Per l’ufficio di Netanyahu, però, non c’è altra scelta. «Hamas non rilascerà gli ultimi ostaggi senza essere obbligato a una resa completa». «Israele non può arrendersi ai terroristi. Se non agiamo ora, gli ostaggi moriranno di fame e Gaza rimarrà sotto il controllo di Hamas». I video dei due prigionieri ridotti pelle e ossa che Hamas voleva usare come ricatto è servito a giustificare l’estensione dell’intervento.

In coincidenza con l’annuncio della nuova offensiva, quasi 600 ex funzionari della sicurezza israeliana hanno firmato un appello per la fine delle ostilità. «Secondo il nostro parere professionale, Hamas non rappresenta più una minaccia strategica. Questa ha smesso di essere una guerra giusta». Tra i firmatari ex capi dei servizi, generali e l’ex premier Ehud Barak.

Il primo a parlare della possibilità di un’azione ancora più violenta era stato il presidente americano Donald Trump. «Sappiamo dove sono gli ostaggi. Israele deve decidersi in fretta». Poi l’aveva fatto capire l’inviato speciale Usa Steve Witkoff chiedendo in sostanza la resa di Hamas: «o tutto o niente», basta mezzi accordi e tregue provvisorie.

L’appoggio dell’attuale amministrazione americana alla scelta di Netanyahu appare incondizionato. Non solo riguardo alla nuova fase della guerra a Gaza, ma anche a un più vasto disegno di espansione. Il presidente della Camera, il repubblicano Mike Johnson, era ieri in visita nella Cisgiordania palestinese. Ha criticato i Paesi che intendono riconoscere la Palestina come Stato e poi ha affermato che «le montagne della Giudea e della Samaria — come i sionisti chiamano la Cisgiordania — sono la legittima proprietà del popolo ebraico». Dal canto suo il presidente Donald Trump ha annunciato che negherà gli aiuti federali per le catastrofi naturali agli Stati e alle città americane che boicottano le aziende israeliane». L’alleanza di ferro tra Trump e Netanyahu si è addirittura rafforzata.

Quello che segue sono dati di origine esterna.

-- pv_equiv track=rewrite | github.com/ZhangJYe/OpsCaptain | scripts/aiops/build_telemetry_evidence.py | derive_namespaces
-- ===== SOURCE A (Python) =====
-- from typing import Any, Iterable
--
-- HIPSTERSHOP_SERVICES = {
--     "adservice",
--     "cartservice",
--     "checkoutservice",
--     "currencyservice",
--     "emailservice",
--     "frontend",
--     "paymentservice",
--     "productcatalogservice",
--     "recommendationservice",
--     "redis-cart",
--     "shippingservice",
-- }
--
-- def derive_namespaces(services: Iterable[str], instances: Iterable[str]) -> list[str]:
--     tokens = {item.lower() for item in services if item}
--     tokens.update(item.lower() for item in instances if item)
--     if any("tidb" in item or item == "pd" for item in tokens):
--         return ["tidb"]
--     if any(item in HIPSTERSHOP_SERVICES for item in tokens):
--         return ["hipstershop"]
--     return []
-- ===== SOURCE B (Python) =====
-- HIPSTERSHOP_SERVICES = {
--     "adservice",
--     "cartservice",
--     "checkoutservice",
--     "currencyservice",
--     "emailservice",
--     "frontend",
--     "paymentservice",
--     "productcatalogservice",
--     "recommendationservice",
--     "redis-cart",
--     "shippingservice",
-- }
--
--
-- def _severity(item):
--     """Score one raw token: 2 = TiDB evidence, 1 = Hipstershop evidence, 0 = nothing."""
--     if not item:
--         return 0
--     token = item.lower()
--     if "tidb" in token or token == "pd":
--         return 2
--     if token in HIPSTERSHOP_SERVICES:
--         return 1
--     return 0
--
--
-- def derive_namespaces(services, instances):
--     best = max(map(_severity, services), default=0)
--     best = max(best, max(map(_severity, instances), default=0))
--     return [[], ["hipstershop"], ["tidb"]][best]
-- ===== Notes on version B (the rewrite author's own statement) =====
-- stated objective: alternative
-- what changed: Replaces A's token-set construction plus prioritized early-return any-scans with a numeric severity scoring: each raw token is mapped to a rank (2=tidb, 1=hipstershop, 0=none), the maximum rank over both iterables is taken, and the answer is read from a rank-indexed table.
import Mathlib
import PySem

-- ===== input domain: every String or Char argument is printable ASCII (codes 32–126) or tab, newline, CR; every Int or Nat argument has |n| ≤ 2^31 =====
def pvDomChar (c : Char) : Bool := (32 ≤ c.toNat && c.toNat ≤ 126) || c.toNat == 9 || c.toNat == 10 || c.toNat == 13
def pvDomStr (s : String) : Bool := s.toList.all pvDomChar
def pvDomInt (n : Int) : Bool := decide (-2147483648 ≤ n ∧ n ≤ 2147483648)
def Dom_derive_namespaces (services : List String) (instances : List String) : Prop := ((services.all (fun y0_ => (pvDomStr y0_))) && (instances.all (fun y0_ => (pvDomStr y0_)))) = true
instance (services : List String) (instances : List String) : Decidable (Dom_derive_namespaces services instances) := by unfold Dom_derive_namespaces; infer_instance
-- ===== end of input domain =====

-- B replaces A's "build a lowered-token set, then two prioritized any-scans" by numeric severity
-- scoring: each raw token gets a rank (2 = tidb, 1 = hipstershop, 0 = nothing), the maximum rank
-- over both inputs is taken, and the answer is read from a rank-indexed table (objective: alternative).

-- ===== PORT A =====
def HIPSTERSHOP_SERVICES : PySem.Set String := PySem.Set.ofList
  ["adservice", "cartservice", "checkoutservice", "currencyservice", "emailservice",
   "frontend", "paymentservice", "productcatalogservice", "recommendationservice",
   "redis-cart", "shippingservice"]

def derive_namespaces (services : List String) (instances : List String) : List String :=
  let tokens0 : PySem.Set String :=
    PySem.Set.ofList ((services.filter (fun item => item ≠ "")).map PySem.Str.lower)
  let tokens : PySem.Set String :=
    PySem.Set.update tokens0 ((instances.filter (fun item => item ≠ "")).map PySem.Str.lower)
  if tokens.any (fun item => PySem.Str.isIn "tidb" item || item == "pd") then ["tidb"]
  else if tokens.any (fun item => PySem.Set.contains HIPSTERSHOP_SERVICES item) then ["hipstershop"]
  else []

-- ===== PORT B =====
-- Source B's _severity: rank of one raw token
def pvSeverity (item : String) : Int :=
  if item = "" then 0
  else
    let token := PySem.Str.lower item
    if PySem.Str.isIn "tidb" token || token == "pd" then 2
    else if PySem.Set.contains HIPSTERSHOP_SERVICES token then 1
    else 0

def derive_namespaces_alt (services : List String) (instances : List String) : List String :=
  let best0 := (services.map pvSeverity).foldl max 0   -- max(map(_severity, services), default=0)
  let best := max best0 ((instances.map pvSeverity).foldl max 0)
  -- [[], ["hipstershop"], ["tidb"]][best]; best ∈ {0,1,2}, always in range, so 'none' is unreachable
  (PySem.List.pyGet? [([] : List String), ["hipstershop"], ["tidb"]] best).getD []

-- ===== PRECONDITION & SPEC =====
def Spec_derive_namespaces (services : List String) (instances : List String) (out : List String) : Prop := out = derive_namespaces_alt services instances
instance (services : List String) (instances : List String) (out : List String) : Decidable (Spec_derive_namespaces services instances out) := by unfold Spec_derive_namespaces; infer_instance

-- ===== CLAIM (what is proved, stated in full; the proofs are below) =====
def Claim_equal_derive_namespaces : Prop := ∀ (services : List String) (instances : List String), Dom_derive_namespaces services instances → Spec_derive_namespaces services instances (derive_namespaces services instances)

-- ===== LEMMAS AND PROOFS =====

-- B's max-fold over severities equals the prioritized if-chain over the two any-flags
theorem pvFoldMax (l : List String) (b : Int) (hb : 0 ≤ b) :
    (l.map pvSeverity).foldl max b
    = b ⊔ (if l.any (fun it => it ≠ "" && (PySem.Str.isIn "tidb" (PySem.Str.lower it) || PySem.Str.lower it == "pd")) then 2
           else if l.any (fun it => it ≠ "" && PySem.Set.contains HIPSTERSHOP_SERVICES (PySem.Str.lower it)) then 1
           else 0) := by
  induction l generalizing b with
  | nil => simp; omega
  | cons x xs ih =>
      by_cases hx : x = ""
      · subst hx
        simp only [List.map_cons, List.foldl_cons, List.any_cons,
          show pvSeverity "" = 0 from rfl,
          show (decide (("" : String) ≠ "")) = false from rfl, Bool.false_and, Bool.false_or]
        rw [ih _ (by omega), show max b 0 = b by omega]
      · have hdx : (decide (x ≠ "")) = true := by simp [hx]
        cases h1 : (PySem.Str.isIn "tidb" (PySem.Str.lower x) || PySem.Str.lower x == "pd") with
        | true =>
            have hs : pvSeverity x = 2 := by
              simp only [pvSeverity]; rw [if_neg hx, h1]; simp
            simp only [List.map_cons, List.foldl_cons, hs, List.any_cons, h1, hdx,
              Bool.true_and, Bool.true_or, if_true]
            rw [ih _ (by omega)]
            split_ifs <;> omega
        | false =>
            cases h2 : PySem.Set.contains HIPSTERSHOP_SERVICES (PySem.Str.lower x) with
            | true =>
                have hs : pvSeverity x = 1 := by
                  simp only [pvSeverity]; rw [if_neg hx, h1, h2]; simp
                simp only [List.map_cons, List.foldl_cons, hs, List.any_cons, h1, h2, hdx,
                  Bool.true_and, Bool.and_false, Bool.false_or, Bool.true_or]
                rw [ih _ (by omega)]
                split_ifs <;> omega
            | false =>
                have hs : pvSeverity x = 0 := by
                  simp only [pvSeverity]; rw [if_neg hx, h1, h2]; simp
                simp only [List.map_cons, List.foldl_cons, hs, List.any_cons, h1, h2, hdx,
                  Bool.and_false, Bool.false_or]
                rw [ih _ (by omega), show max b 0 = b by omega]

-- any over A's token set equals any over the underlying (filtered, lowered) concatenation
theorem pvSet_any (services instances : List String) (p : String → Bool) :
    (PySem.Set.update
        (PySem.Set.ofList ((services.filter (fun item => item ≠ "")).map PySem.Str.lower))
        ((instances.filter (fun item => item ≠ "")).map PySem.Str.lower)).any p
    = (services ++ instances).any (fun it => it ≠ "" && p (PySem.Str.lower it)) := by
  rw [Bool.eq_iff_iff]
  simp only [List.any_eq_true, PySem.Set.update_eq_append_filter, List.mem_append,
    List.mem_filter, PySem.Set.mem_ofList, List.mem_map]
  constructor
  · rintro ⟨x, hx, hp⟩
    rcases hx with ⟨t, ⟨ht, hne⟩, rfl⟩ | ⟨⟨t, ⟨ht, hne⟩, rfl⟩, -⟩
    · exact ⟨t, Or.inl ht, by simp_all⟩
    · exact ⟨t, Or.inr ht, by simp_all⟩
  · rintro ⟨t, ht, hp⟩
    simp only [Bool.and_eq_true, decide_eq_true_eq] at hp
    rcases ht with ht | ht
    · exact ⟨PySem.Str.lower t, Or.inl ⟨t, ⟨ht, by simp [hp.1]⟩, rfl⟩, hp.2⟩
    · by_cases hm : ∃ s ∈ services.filter (fun item => item ≠ ""), PySem.Str.lower s = PySem.Str.lower t
      · rcases hm with ⟨s, hs, hst⟩
        simp only [List.mem_filter, decide_eq_true_eq] at hs
        exact ⟨PySem.Str.lower s, Or.inl ⟨s, ⟨hs.1, by simp [hs.2]⟩, rfl⟩, by rw [hst]; exact hp.2⟩
      · refine ⟨PySem.Str.lower t, Or.inr ⟨⟨t, ⟨ht, by simp [hp.1]⟩, rfl⟩, ?_⟩, hp.2⟩
        simp only [PySem.Set.contains_eq_listContains, Bool.not_eq_eq_eq_not, Bool.not_true,
          List.contains_eq_mem, decide_eq_false_iff_not, PySem.Set.mem_ofList, List.mem_map]
        rintro ⟨s, hs, hst⟩
        exact hm ⟨s, hs, hst⟩

-- ===== VERDICT (by name: the statement is the Claim_ definition above) =====
theorem derive_namespaces_spec : Claim_equal_derive_namespaces := by
  intro services instances _
  simp only [Spec_derive_namespaces, derive_namespaces, derive_namespaces_alt]
  rw [pvFoldMax services 0 le_rfl, pvFoldMax instances 0 le_rfl]
  rw [pvSet_any services instances (fun t => PySem.Str.isIn "tidb" t || t == "pd"),
      pvSet_any services instances (fun t => PySem.Set.contains HIPSTERSHOP_SERVICES t)]
  simp only [List.any_append]
  cases hTs : services.any (fun it => it ≠ "" && (PySem.Str.isIn "tidb" (PySem.Str.lower it) || PySem.Str.lower it == "pd")) <;>
  cases hTi : instances.any (fun it => it ≠ "" && (PySem.Str.isIn "tidb" (PySem.Str.lower it) || PySem.Str.lower it == "pd")) <;>
  cases hHs : services.any (fun it => it ≠ "" && PySem.Set.contains HIPSTERSHOP_SERVICES (PySem.Str.lower it)) <;>
  cases hHi : instances.any (fun it => it ≠ "" && PySem.Set.contains HIPSTERSHOP_SERVICES (PySem.Str.lower it)) <;>
    norm_num [PySem.List.pyGet?, PySem.List.pyIdx?] <;> rfl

Poche ore prima di decidere la spallata militare, l’esecutivo Netanyahu aveva votato all’unanimità di sospendere la procuratrice generale Gali Baharav-Miara. Dal suo ufficio dipendono molti dei processi che vedono indagato lo stesso primo ministro. La procuratrice ha definito «illegale» il voto del governo. In una lettera inviata ai suoi vice e ad altre figure della Procura, Baharav-Miara ha scritto che «le pressioni politiche non ci impediranno di svolgere il nostro lavoro in modo imparziale, professionale e onesto». La magistrata rimarrà in carica sino alla decisione della Corte Suprema. Secondo la maggioranza degli esperti è improbabile che, in questo caso, Netanyahu riesca ad averla vinta.